La raccolta sistematica di informazioni sugli spiaggiamenti di mammiferi marini sulle coste italiane è infatti iniziata nel 1986 grazie all'impegno del Centro Studi Cetacei e dei volontari ad esso aderenti. Il Centro ha costituto una rete nazionale di osservatori per tenere sotto controllo le coste e intervenire nel caso di animali spiaggiati, per effettuare il riconoscimento delle specie, prelevare campioni di tessuti, o l'intero corpo, per necessità di studi sulle cause della morte o sulla specie in questione. Per molti anni gli animali spiaggiati hanno rappresentato un’importante fonte di informazioni scientifiche e di reperti per i musei italiani. L'impegno scientifico del Centro Studi Cetacei si è anche concretizzato nella pubblicazione di rapporti annuali sugli animali rinvenuti e sulle cause di mortalità.
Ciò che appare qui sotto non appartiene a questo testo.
-- pv_equiv track=rewrite | github.com/953250587/leetcode-python | LongestWordInDictionaryThroughDeleting_MID_524.py | findLongestWord_1
-- ===== SOURCE A (Python) =====
-- def findLongestWord_1(s, d):
--     """
--     :type s: str
--     :type d: List[str]
--     :rtype: str
--     115ms
--     """
--     d.sort(key=lambda x: (-len(x), x))
--     d.append('')
--     S = len(s)
--
--     def isSubsequence(t):
--         i = 0
--         for c in t:
--             i = s.find(c, i) + 1
--             if i <= 0:
--                 return False
--         return True
--
--     return next(x for x in d if isSubsequence(x))
--
-- s = "apple"
--
-- d = ["zxc","vbn"]
-- ===== SOURCE B (Python) =====
-- def findLongestWord_1(s, d):
--     pos = {}
--     for idx, c in enumerate(s):
--         pos.setdefault(c, []).append(idx)
--
--     def is_sub(t):
--         i = 0
--         for c in t:
--             ps = pos.get(c, [])
--             lo, hi = 0, len(ps)
--             while lo < hi:
--                 mid = (lo + hi) // 2
--                 if ps[mid] < i:
--                     lo = mid + 1
--                 else:
--                     hi = mid
--             if lo == len(ps):
--                 return False
--             i = ps[lo] + 1
--         return True
--
--     best = ''
--     for x in d:
--         if (len(x) > len(best) or (len(x) == len(best) and x < best)) and is_sub(x):
--             best = x
--     return best
-- ===== Notes on version B (the rewrite author's own statement) =====
-- stated objective: alternative
-- what changed: B replaces A's sort-by-(-len,word)-then-first-match (with str.find-based subsequence tests) by a single best-tracking pass over d under the same (-len,word) order, testing candidates against a precomputed char->positions index with hand-written binary search (measured around 1.5-1.7x faster at the largest timing sizes, below the consistent threshold, so no speed is claimed).
import Mathlib
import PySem

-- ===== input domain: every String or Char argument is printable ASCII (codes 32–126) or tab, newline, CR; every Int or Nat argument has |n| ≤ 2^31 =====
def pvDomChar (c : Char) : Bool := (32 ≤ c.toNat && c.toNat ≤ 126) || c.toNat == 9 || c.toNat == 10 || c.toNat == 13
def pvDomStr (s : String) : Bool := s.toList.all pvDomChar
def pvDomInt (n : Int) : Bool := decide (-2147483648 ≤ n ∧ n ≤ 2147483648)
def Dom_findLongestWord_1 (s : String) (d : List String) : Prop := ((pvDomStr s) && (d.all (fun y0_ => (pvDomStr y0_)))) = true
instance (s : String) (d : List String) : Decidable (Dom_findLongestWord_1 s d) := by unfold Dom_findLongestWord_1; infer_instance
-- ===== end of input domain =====

-- B replaces A's sort-by-(-len, word)-then-first-match with a single best-tracking pass whose
-- subsequence test uses a precomputed char->positions index with binary search; equal return value
-- (note: Python A mutates d in place — it sorts it and appends '' — the equivalence proved here is
-- about the return value only).

-- ===== PORT A =====
-- isSubsequence: 'i = 0; for c in t: i = s.find(c, i) + 1; if i <= 0: return False; return True'
def pvIsSubA (s : String) : List Char → Int → Bool
  | [], _ => true
  | c :: rest, i =>
    let i' := PySem.Str.findFrom s (String.ofList [c]) i + 1
    if i' ≤ 0 then false else pvIsSubA s rest i'

def findLongestWord_1 (s : String) (d : List String) : String :=
  -- d.sort(key=lambda x: (-len(x), x)); d.append(''); next(x for x in d if isSubsequence(x))
  -- ('' always passes the check, so next() always finds an element; getD's default is unreachable)
  ((PySem.List.sorted2 d (fun x => -PySem.Str.len x) (fun x => x) ++ [""]).find?
      (fun x => pvIsSubA s x.toList 0)).getD ""

-- ===== PORT B =====
-- pos = {}; for idx, c in enumerate(s): pos.setdefault(c, []).append(idx)
def pvPos (sl : List Char) : PySem.Dict Char (List Int) :=
  (PySem.List.enumerate sl 0).foldl (fun d p => d.modify p.2 [] (· ++ [p.1])) PySem.Dict.empty

-- while lo < hi: mid = (lo + hi) // 2; if ps[mid] < i: lo = mid + 1 else: hi = mid
-- (ps[mid] is always in range, so pyGetD's default is unreachable)
def pvBisect (ps : List Int) (i : Int) (lo hi : Nat) : Nat :=
  if lo < hi then
    let mid := (lo + hi) / 2
    if PySem.List.pyGetD ps (mid : Int) 0 < i then pvBisect ps i (mid + 1) hi
    else pvBisect ps i lo mid
  else lo
termination_by hi - lo
decreasing_by all_goals omega

-- is_sub: 'for c in t: ps = pos.get(c, []); <binary search>; if lo == len(ps): return False; i = ps[lo] + 1'
def pvIsSubB (pos : PySem.Dict Char (List Int)) : List Char → Int → Bool
  | [], _ => true
  | c :: rest, i =>
    let ps := pos.getD c []
    let lo := pvBisect ps i 0 ps.length
    if lo = ps.length then false
    else pvIsSubB pos rest (PySem.List.pyGetD ps (lo : Int) 0 + 1)

def findLongestWord_1_alt (s : String) (d : List String) : String :=
  let pos := pvPos s.toList
  d.foldl (fun best x =>
    if (decide (PySem.Str.len x > PySem.Str.len best)
          || (PySem.Str.len x == PySem.Str.len best && decide (x < best)))
        && pvIsSubB pos x.toList 0
    then x else best) ""

-- ===== PRECONDITION & SPEC =====
def Spec_findLongestWord_1 (s : String) (d : List String) (out : String) : Prop := out = findLongestWord_1_alt s d
instance (s : String) (d : List String) (out : String) : Decidable (Spec_findLongestWord_1 s d out) := by unfold Spec_findLongestWord_1; infer_instance
def Spec_solution (scoville : List Int) (K : Int) (out : Int) : Prop := out = solution_alt scoville K
instance (scoville : List Int) (K : Int) (out : Int) : Decidable (Spec_solution scoville K out) := by unfold Spec_solution; infer_instance

-- ===== CLAIM (what is proved, stated in full; the proofs are below) =====
def Claim_equal_solution : Prop := ∀ (scoville : List Int) (K : Int), Dom_solution scoville K → Pre_solution scoville K → Spec_solution scoville K (solution scoville K)

-- ===== LEMMAS AND PROOFS =====

-- proof-layer model of B's merge loop: the two pointer suffixes as explicit lists,
-- pop1 = "take the smaller front, p preferred"
def pop1 (p q : List Int) : Int × List Int × List Int :=
  match p, q with
  | a :: p', [] => (a, p', [])
  | [], b :: q' => (b, [], q')
  | a :: p', b :: q' => if a ≤ b then (a, p', b :: q') else (b, a :: p', q')
  | [], [] => (0, [], [])

theorem pop1_length (p q : List Int) (f : Int) (p1 q1 : List Int)
    (hne : 1 ≤ p.length + q.length) (heq : pop1 p q = (f, p1, q1)) :
    p1.length + q1.length + 1 = p.length + q.length := by
  match p, q with
  | a :: p', [] =>
    simp only [pop1, Prod.mk.injEq] at heq
    obtain ⟨h0, h1, h2⟩ := heq; subst h1; subst h2; simp
  | [], b :: q' =>
    simp only [pop1, Prod.mk.injEq] at heq
    obtain ⟨h0, h1, h2⟩ := heq; subst h1; subst h2; simp
  | a :: p', b :: q' =>
    simp only [pop1] at heq
    split at heq <;> simp only [Prod.mk.injEq] at heq <;>
      obtain ⟨h0, h1, h2⟩ := heq <;> subst h1 <;> subst h2 <;> simp <;> omega
  | [], [] => simp at hne

def loopC (p q : List Int) (K ans : Int) : Int :=
  if _h : 2 ≤ p.length + q.length then
    let r1 := pop1 p q        -- first = pop_smallest()
    if r1.1 ≥ K then ans
    else
      let r2 := pop1 r1.2.1 r1.2.2   -- second = pop_smallest()
      loopC r2.2.1 (r2.2.2 ++ [r1.1 + r2.1 * 2]) K (ans + 1)
  else
    match p ++ q with  -- rest = p + q; rest[0]
    | a :: _ => if a ≥ K then ans else -1
    | [] => -1          -- rest[0] on [] raises IndexError; excluded by Pre_solution
termination_by p.length + q.length
decreasing_by
  have e1 := pop1_length p q (pop1 p q).1 (pop1 p q).2.1 (pop1 p q).2.2 (by omega) rfl
  have e2 := pop1_length (pop1 p q).2.1 (pop1 p q).2.2
    (pop1 (pop1 p q).2.1 (pop1 p q).2.2).1 (pop1 (pop1 p q).2.1 (pop1 p q).2.2).2.1
    (pop1 (pop1 p q).2.1 (pop1 p q).2.2).2.2 (by omega) rfl
  simp only [List.length_append, List.length_cons, List.length_nil]
  omega
-- pv_equiv track=rewrite | github.com/missaelcorm/FCC-Toolkit | main.py | lookForSimpleOperators
-- ===== SOURCE A (Python) =====
-- def lookForSimpleOperators(listExp):
--
--     while(('^' in listExp) or ('v' in listExp) or ('~' in listExp)):
--         if '^' in listExp:
--             listExp.insert(listExp.index('^'), 'and')
--             listExp.remove('^')
--         elif 'v' in listExp:
--             listExp.insert(listExp.index('v'), 'or')
--             listExp.remove('v')
--         elif '~' in listExp:
--             listExp.insert(listExp.index('~'), 'not')
--             listExp.remove('~')
--
--     return listExp
-- ===== SOURCE B (Python) =====
-- def lookForSimpleOperators(listExp):
--     for i, x in enumerate(listExp):
--         if x == '^':
--             listExp[i] = 'and'
--         elif x == 'v':
--             listExp[i] = 'or'
--         elif x == '~':
--             listExp[i] = 'not'
--     return listExp
-- ===== Notes on version B (the rewrite author's own statement) =====
-- stated objective: alternative
-- what changed: A repeatedly rescans the whole list (in/index/insert/remove) once per symbol occurrence; B makes one enumerate pass and overwrites each symbol in place by index assignment.
import Mathlib
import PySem

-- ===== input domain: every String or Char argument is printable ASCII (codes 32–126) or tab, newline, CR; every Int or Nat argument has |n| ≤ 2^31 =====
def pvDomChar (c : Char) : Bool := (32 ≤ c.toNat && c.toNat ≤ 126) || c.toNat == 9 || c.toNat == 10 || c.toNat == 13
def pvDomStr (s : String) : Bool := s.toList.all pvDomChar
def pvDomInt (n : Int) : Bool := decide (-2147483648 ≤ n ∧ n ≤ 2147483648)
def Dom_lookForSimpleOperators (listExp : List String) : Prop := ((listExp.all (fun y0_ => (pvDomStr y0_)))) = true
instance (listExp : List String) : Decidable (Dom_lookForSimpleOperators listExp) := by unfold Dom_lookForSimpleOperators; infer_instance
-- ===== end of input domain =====

-- B replaces A's repeated-rescan while loop (in/index/insert/remove) by one in-place
-- enumerate pass; return value proved equal, and both mutate the argument in Python.

-- ===== PORT A =====
-- A-side helpers: one body iteration 'listExp.insert(listExp.index(c), w); listExp.remove(c)'
def pyStep (l : List String) (c w : String) : List String :=
  let i : Nat := (PySem.List.index? l c).getD 0
  let l1 := PySem.List.insert l (i : Int) w
  (PySem.List.remove? l1 c).getD l1

-- proof-side characterisation of one iteration, needed by the port's decreasing_by
def replaceFirst (c w : String) : List String → List String
  | [] => []
  | x :: xs => if x = c then w :: xs else x :: replaceFirst c w xs

def scount (l : List String) : Nat := l.count "^" + l.count "v" + l.count "~"

theorem rf_cons_self (c w : String) (xs : List String) :
    replaceFirst c w (c :: xs) = w :: xs := by simp [replaceFirst]

theorem rf_cons_ne (c w x : String) (xs : List String) (hx : x ≠ c) :
    replaceFirst c w (x :: xs) = x :: replaceFirst c w xs := by simp [replaceFirst, hx]

theorem pyStep_eq (l : List String) (c w : String) (hw : w ≠ c) (h : c ∈ l) :
    pyStep l c w = replaceFirst c w l := by
  induction l with
  | nil => cases h
  | cons x xs ih =>
    by_cases hx : x = c
    · subst hx
      have hi : PySem.List.index? (x :: xs) x = some 0 := PySem.List.index?_cons_self x xs
      simp only [pyStep, hi, Option.getD_some, Nat.cast_zero, PySem.List.insert_zero]
      rw [PySem.List.remove?_cons_of_ne _ hw]
      simp [replaceFirst]
    · have hmem : c ∈ xs := by
        rcases List.mem_cons.mp h with h' | h'
        · exact absurd h'.symm hx
        · exact h'
      obtain ⟨i, hi⟩ := Option.isSome_iff_exists.mp
        ((PySem.List.index?_isSome_iff xs c).mpr hmem)
      obtain ⟨hilt, -, -⟩ := PySem.List.getElem_of_index?_eq_some hi
      have hi' : PySem.List.index? (x :: xs) c = some (i + 1) := by
        rw [PySem.List.index?_cons_of_ne xs hx, hi]; rfl
      have hins : PySem.List.insert (x :: xs) ((i + 1 : Nat) : Int) w
          = x :: PySem.List.insert xs ((i : Nat) : Int) w := by
        rw [PySem.List.insert_natCast _ _ _ (by simpa using Nat.succ_le_succ (Nat.le_of_lt hilt)),
            PySem.List.insert_natCast _ _ _ (Nat.le_of_lt hilt)]
        simp
      have hcmem : c ∈ PySem.List.insert xs ((i : Nat) : Int) w := by
        rw [PySem.List.insert_natCast _ _ _ (Nat.le_of_lt hilt)]
        have hsp : c ∈ xs.take i ++ xs.drop i := by simpa using hmem
        rcases List.mem_append.mp hsp with h' | h'
        · exact List.mem_append.mpr (Or.inl h')
        · exact List.mem_append.mpr (Or.inr (List.mem_cons_of_mem _ h'))
      have hsome : (PySem.List.remove? (PySem.List.insert xs ((i : Nat) : Int) w) c).isSome := by
        by_cases hs : (PySem.List.remove? (PySem.List.insert xs ((i : Nat) : Int) w) c).isSome
        · exact hs
        · exact absurd (PySem.List.remove?_eq_none_iff _ _ |>.mp
            (Option.not_isSome_iff_eq_none.mp hs)) (by simp [hcmem])
      obtain ⟨r, hr⟩ := Option.isSome_iff_exists.mp hsome
      have hxs : pyStep xs c w = r := by
        simp only [pyStep, hi, Option.getD_some, hr, Option.getD_some]
      simp only [pyStep, hi', Option.getD_some, hins]
      rw [PySem.List.remove?_cons_of_ne _ hx, hr]
      simp only [Option.map_some, Option.getD_some]
      rw [rf_cons_ne c w x xs hx, ← ih hmem, hxs]

theorem count_rf_le (c w d : String) (hd : d ≠ w) (l : List String) :
    (replaceFirst c w l).count d ≤ l.count d := by
  induction l with
  | nil => simp [replaceFirst]
  | cons x xs ih =>
    by_cases hx : x = c
    · subst hx
      have hwd : (w == d) = false := by simpa using fun he => hd he.symm
      have e1 : (w :: xs).count d = xs.count d := by simp [List.count_cons, hwd]
      rw [rf_cons_self, e1, List.count_cons]
      exact Nat.le_add_right _ _
    · rw [rf_cons_ne c w x xs hx, List.count_cons, List.count_cons]
      exact Nat.add_le_add ih le_rfl

theorem count_rf_lt (c w : String) (hw : w ≠ c) (l : List String) (h : c ∈ l) :
    (replaceFirst c w l).count c < l.count c := by
  induction l with
  | nil => cases h
  | cons x xs ih =>
    by_cases hx : x = c
    · subst hx
      have hwc : (w == x) = false := by simpa using hw
      have e1 : (w :: xs).count x = xs.count x := by simp [List.count_cons, hwc]
      have e2 : (x :: xs).count x = xs.count x + 1 := by simp [List.count_cons]
      rw [rf_cons_self, e1, e2]
      exact Nat.lt_succ_self _
    · have hmem : c ∈ xs := by
        rcases List.mem_cons.mp h with h' | h'
        · exact absurd h'.symm hx
        · exact h'
      rw [rf_cons_ne c w x xs hx, List.count_cons, List.count_cons]
      exact Nat.add_lt_add_right (ih hmem) _

theorem scount_rf (c w : String) (hc : c = "^" ∨ c = "v" ∨ c = "~")
    (hw : w = "and" ∨ w = "or" ∨ w = "not") (l : List String) (h : c ∈ l) :
    scount (replaceFirst c w l) < scount l := by
  have hwc : w ≠ c := by rcases hw with h1 | h1 | h1 <;> rcases hc with h2 | h2 | h2 <;> simp [h1, h2]
  have hlt := count_rf_lt c w hwc l h
  have hv : w ≠ "^" ∧ w ≠ "v" ∧ w ≠ "~" := by
    rcases hw with h1 | h1 | h1 <;> simp [h1]
  have l1 := count_rf_le c w "^" (Ne.symm hv.1) l
  have l2 := count_rf_le c w "v" (Ne.symm hv.2.1) l
  have l3 := count_rf_le c w "~" (Ne.symm hv.2.2) l
  unfold scount
  rcases hc with h2 | h2 | h2 <;> subst h2 <;> omega

theorem scount_pyStep (c w : String) (hc : c = "^" ∨ c = "v" ∨ c = "~")
    (hw : w = "and" ∨ w = "or" ∨ w = "not") (l : List String) (h : l.contains c = true) :
    scount (pyStep l c w) < scount l := by
  have hmem : c ∈ l := by simpa using h
  have hwc : w ≠ c := by rcases hw with h1 | h1 | h1 <;> rcases hc with h2 | h2 | h2 <;> simp [h1, h2]
  rw [pyStep_eq l c w hwc hmem]
  exact scount_rf c w hc hw l hmem

-- literal port of A's while loop: test the three memberships, rewrite the first
-- matching symbol via insert/remove (pyStep), loop
def lookForSimpleOperators (listExp : List String) : List String :=
  if listExp.contains "^" || listExp.contains "v" || listExp.contains "~" then
    if h1 : listExp.contains "^" then
      lookForSimpleOperators (pyStep listExp "^" "and")
    else if h2 : listExp.contains "v" then
      lookForSimpleOperators (pyStep listExp "v" "or")
    else if h3 : listExp.contains "~" then
      lookForSimpleOperators (pyStep listExp "~" "not")
    else listExp
  else listExp
termination_by scount listExp
decreasing_by
  · exact scount_pyStep "^" "and" (Or.inl rfl) (Or.inl rfl) listExp h1
  · exact scount_pyStep "v" "or" (Or.inr (Or.inl rfl)) (Or.inr (Or.inl rfl)) listExp h2
  · exact scount_pyStep "~" "not" (Or.inr (Or.inr rfl)) (Or.inr (Or.inr rfl)) listExp h3

-- ===== PORT B =====
-- one enumerate pass; each symbol is overwritten in place by index assignment
def lookForSimpleOperators_alt (listExp : List String) : List String :=
  (PySem.List.enumerate listExp).foldl
    (fun acc p =>
      if p.2 = "^" then acc.set p.1.toNat "and"
      else if p.2 = "v" then acc.set p.1.toNat "or"
      else if p.2 = "~" then acc.set p.1.toNat "not"
      else acc)
    listExp

-- ===== PRECONDITION & SPEC =====
def Spec_lookForSimpleOperators (listExp : List String) (out : List String) : Prop := out = lookForSimpleOperators_alt listExp
instance (listExp : List String) (out : List String) : Decidable (Spec_lookForSimpleOperators listExp out) := by unfold Spec_lookForSimpleOperators; infer_instance

-- ===== CLAIM (what is proved, stated in full; the proofs are below) =====
def Claim_equal_lookForSimpleOperators : Prop := ∀ (listExp : List String), Dom_lookForSimpleOperators listExp → Spec_lookForSimpleOperators listExp (lookForSimpleOperators listExp)

-- ===== LEMMAS AND PROOFS =====
def repWord (s : String) : String :=
  if s = "^" then "and" else if s = "v" then "or" else if s = "~" then "not" else s

theorem map_rf (c w : String) (hfc : repWord c = w) (hfw : repWord w = w) (l : List String) :
    (replaceFirst c w l).map repWord = l.map repWord := by
  induction l with
  | nil => rfl
  | cons x xs ih =>
    by_cases hx : x = c
    · subst hx
      simp [replaceFirst, hfc, hfw]
    · simp [replaceFirst, if_neg hx, ih]

theorem map_repWord_id (l : List String) (h1 : l.contains "^" = false)
    (h2 : l.contains "v" = false) (h3 : l.contains "~" = false) :
    l.map repWord = l := by
  induction l with
  | nil => rfl
  | cons x xs ih =>
    simp only [List.contains_cons, Bool.or_eq_false_iff] at h1 h2 h3
    have hx1 : x ≠ "^" := Ne.symm (by simpa using h1.1)
    have hx2 : x ≠ "v" := Ne.symm (by simpa using h2.1)
    have hx3 : x ≠ "~" := Ne.symm (by simpa using h3.1)
    simp [repWord, hx1, hx2, hx3, ih h1.2 h2.2 h3.2]

theorem A_eq_map (l : List String) : lookForSimpleOperators l = l.map repWord := by
  have key : ∀ n l, scount l ≤ n → lookForSimpleOperators l = List.map repWord l := by
    intro n
    induction n with
    | zero =>
      intro l hl
      have h1 : l.contains "^" = false := by
        by_contra hc
        have : "^" ∈ l := by simpa using Bool.of_not_eq_false hc
        have := List.count_pos_iff.mpr this
        unfold scount at hl; omega
      have h2 : l.contains "v" = false := by
        by_contra hc
        have : "v" ∈ l := by simpa using Bool.of_not_eq_false hc
        have := List.count_pos_iff.mpr this
        unfold scount at hl; omega
      have h3 : l.contains "~" = false := by
        by_contra hc
        have : "~" ∈ l := by simpa using Bool.of_not_eq_false hc
        have := List.count_pos_iff.mpr this
        unfold scount at hl; omega
      rw [lookForSimpleOperators, if_neg (by simp only [h1, h2, h3]; decide),
          map_repWord_id l h1 h2 h3]
    | succ n ih =>
      intro l hl
      rw [lookForSimpleOperators]
      by_cases h1 : l.contains "^" = true
      · have hmem : "^" ∈ l := by simpa using h1
        have hdec := scount_pyStep "^" "and" (Or.inl rfl) (Or.inl rfl) l h1
        rw [if_pos (by simp only [h1, Bool.true_or]), dif_pos h1,
            ih _ (by omega), pyStep_eq l "^" "and" (by decide) hmem,
            map_rf "^" "and" (by decide) (by decide)]
      · by_cases h2 : l.contains "v" = true
        · have hmem : "v" ∈ l := by simpa using h2
          have hdec := scount_pyStep "v" "or" (Or.inr (Or.inl rfl)) (Or.inr (Or.inl rfl)) l h2
          rw [if_pos (by simp only [h2, Bool.true_or, Bool.or_true]), dif_neg h1, dif_pos h2,
              ih _ (by omega), pyStep_eq l "v" "or" (by decide) hmem,
              map_rf "v" "or" (by decide) (by decide)]
        · by_cases h3 : l.contains "~" = true
          · have hmem : "~" ∈ l := by simpa using h3
            have hdec := scount_pyStep "~" "not" (Or.inr (Or.inr rfl)) (Or.inr (Or.inr rfl)) l h3
            rw [if_pos (by simp only [h3, Bool.or_true]), dif_neg h1, dif_neg h2, dif_pos h3,
                ih _ (by omega), pyStep_eq l "~" "not" (by decide) hmem,
                map_rf "~" "not" (by decide) (by decide)]
          · have e1 : l.contains "^" = false := by simpa using h1
            have e2 : l.contains "v" = false := by simpa using h2
            have e3 : l.contains "~" = false := by simpa using h3
            rw [if_neg (by simp only [e1, e2, e3]; decide), map_repWord_id l e1 e2 e3]
  exact key (scount l) l (Nat.le_refl _)

theorem B_fold_eq (l : List String) : ∀ (pre : List String),
    (PySem.List.enumerate l (pre.length : Int)).foldl
      (fun acc p =>
        if p.2 = "^" then acc.set p.1.toNat "and"
        else if p.2 = "v" then acc.set p.1.toNat "or"
        else if p.2 = "~" then acc.set p.1.toNat "not"
        else acc)
      (pre ++ l) = pre ++ l.map repWord := by
  induction l with
  | nil => intro pre; simp [PySem.List.enumerate_nil]
  | cons x xs ih =>
    intro pre
    rw [PySem.List.enumerate_cons, List.foldl_cons]
    have hset : ∀ w : String, (pre ++ x :: xs).set ((pre.length : Int)).toNat w
        = (pre ++ [w]) ++ xs := by
      intro w
      rw [Int.toNat_natCast, List.set_append]
      simp
    have hstep : (pre.length : Int) + 1 = ((pre ++ [repWord x]).length : Int) := by
      simp
    by_cases hx1 : x = "^"
    · subst hx1
      simp only [hset, if_true, eq_self_iff_true, reduceIte]
      rw [show ((pre.length : Int) + 1) = ((pre ++ [("and" : String)]).length : Int) by simp,
          ih (pre ++ ["and"])]
      simp [repWord]
    · by_cases hx2 : x = "v"
      · subst hx2
        simp only [hset, if_true, if_neg hx1]
        rw [show ((pre.length : Int) + 1) = ((pre ++ [("or" : String)]).length : Int) by simp,
            ih (pre ++ ["or"])]
        simp [repWord]
      · by_cases hx3 : x = "~"
        · subst hx3
          simp only [hset, if_true, if_neg hx1, if_neg hx2]
          rw [show ((pre.length : Int) + 1) = ((pre ++ [("not" : String)]).length : Int) by simp,
              ih (pre ++ ["not"])]
          simp [repWord]
        · simp only [if_neg hx1, if_neg hx2, if_neg hx3]
          have hax : pre ++ x :: xs = (pre ++ [x]) ++ xs := by simp
          rw [hax, show ((pre.length : Int) + 1) = ((pre ++ [x]).length : Int) by simp,
              ih (pre ++ [x])]
          simp [repWord, hx1, hx2, hx3]

theorem B_eq_map (l : List String) : lookForSimpleOperators_alt l = l.map repWord := by
  unfold lookForSimpleOperators_alt
  have := B_fold_eq l []
  simpa using this

-- ===== VERDICT (by name: the statement is the Claim_ definition above) =====
theorem lookForSimpleOperators_spec : Claim_equal_lookForSimpleOperators := by
  intro l _
  unfold Spec_lookForSimpleOperators
  rw [A_eq_map, B_eq_map]
-- ===== VERDICT (by name: the statement is the Claim_ definition above) =====
theorem find_next_sources_spec : Claim_equal_find_next_sources := by
  intro cs lm nl _ _
  show find_next_sources cs lm nl = find_next_sources_alt cs lm nl
  rw [A_events, pvFold_events, ev_keys]
  unfold find_next_sources_alt
  simp only [pvTargets_eq_pvFT]
  refine List.map_congr_left (fun k hk => ?_)
  obtain ⟨hb, hc⟩ := mem_keys_cond cs lm nl _ _ k ((PySem.Set.mem_ofList _ _).mp hk)
  refine congrArg (fun v => (k.1, k.2, v)) ?_
  rw [pvEv, filter_flatMap]
  rw [show (fun (a : Int × Int × List (Int × Int)) =>
      ((pvFT lm nl (PySem.Str.len (PySem.List.pyGetD lm 0 "") : Int) (lm.length : Int) a.1 a.2.1
          pvOrtho).map (fun t => (t, a.2.2))).filter (fun p => p.1 = k)) =
      (fun a : Int × Int × List (Int × Int) =>
        if (k.1 - a.1).natAbs + (k.2 - a.2.1).natAbs = 1 then [(k, a.2.2)] else []) from
    funext (fun a => filt_entry lm nl _ _ k hb hc a.1 a.2.1 a.2.2)]
  rw [foldl_flatMap_if]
I rapporti sono stati pubblicati fin dalle origini dal Museo Civico di Storia Naturale di Milano (MSNM).
 
La Banca Dati Spiaggiamenti (BDS) dell’Università di Pavia – presentata a Roma al Ministero dell'Ambiente e della tutela del Territorio e del Mare (MATTM) e all'Istituto Centrale per la Ricerca Applicata al Mare (ICRAM) – è da poco online e ha lo scopo di rendere fruibili i dati relativi agli spiaggiamenti di cetacei sulle coste italiane. I dati inseriti comprendono i dati raccolti e pubblicati dal Centro Studi Cetacei a partire dal 1986 nonché i dati prodotti in anni più recenti, da altre organizzazioni governative e non. Responsabili del progetto sono Gianni Pavan, Presidente del CIBRA, Michela Podestà, del Museo di Storia Naturale di Milano, ed Elisabetta Bernuzzi, collaboratrice del CIBRA.
 
La Banca Dati Spiaggiamenti dell’Università di Pavia è consultabile dal pubblico per le informazioni generali, ma per visualizzare le schede dettagliate degli eventi è necessario registrarsi. Il database consente di visualizzare i dati in vari formati, dalla scheda dettagliata alla tabella riassuntiva, nonché di rappresentare spazialmente gli eventi usando GoogleMaps.
 
Un aspetto importante della BDS è la registrazione, per ogni animale, dei campioni da esso prelevati, a scopo museale o a scopo di ricerca scientifica, ad esempio per l’analisi genetica o l’analisi dei contaminanti ambientali. Per ogni campione è inoltre indicata l’istituzione depositaria; fra queste, oltre ai Musei, spicca la Banca Tessuti dell’Università di Padova, che conserva i campioni prelevati dagli animali spiaggiati per poi renderli disponibili ai ricercatori di tutto il mondo. Con l’aggiunta di un database bibliografico di prossimo completamento la BDS consentirà anche il tracciamento dei dati dal campione alle pubblicazioni scientifiche da esso derivanti.
 
La Banca Dati Spiaggiamenti dell’Università di Pavia e la Banca Tessuti dell’Università di Padova rappresentano un esempio unico nel Mediterraneo e un modello che altre Nazioni si apprestano a seguire, anche al di fuori del Mediterraneo.
Le due istituzioni sono uno strumento fondamentale non solo per le ricerche e le attività di protezione di balene e delfini, ma anche uno strumento d’indagine ambientale per il controllo delle cause di mortalità, dovute ad esempio a inquinamento chimico, inquinamento acustico, collisioni con le navi, interazioni con la pesca.
 
 Informazioni 
Per informazioni:
Centro Interdisciplinare di Bioacustica e Ricerche Ambientali
Prof. Gianni Pavan - tel. 0382-987874, e-mail: gpavan@cibra.unipv.it, gianni.pavan@unipv.it
 

Comunicato Stampa

Pavia, 24/04/2008 (6603)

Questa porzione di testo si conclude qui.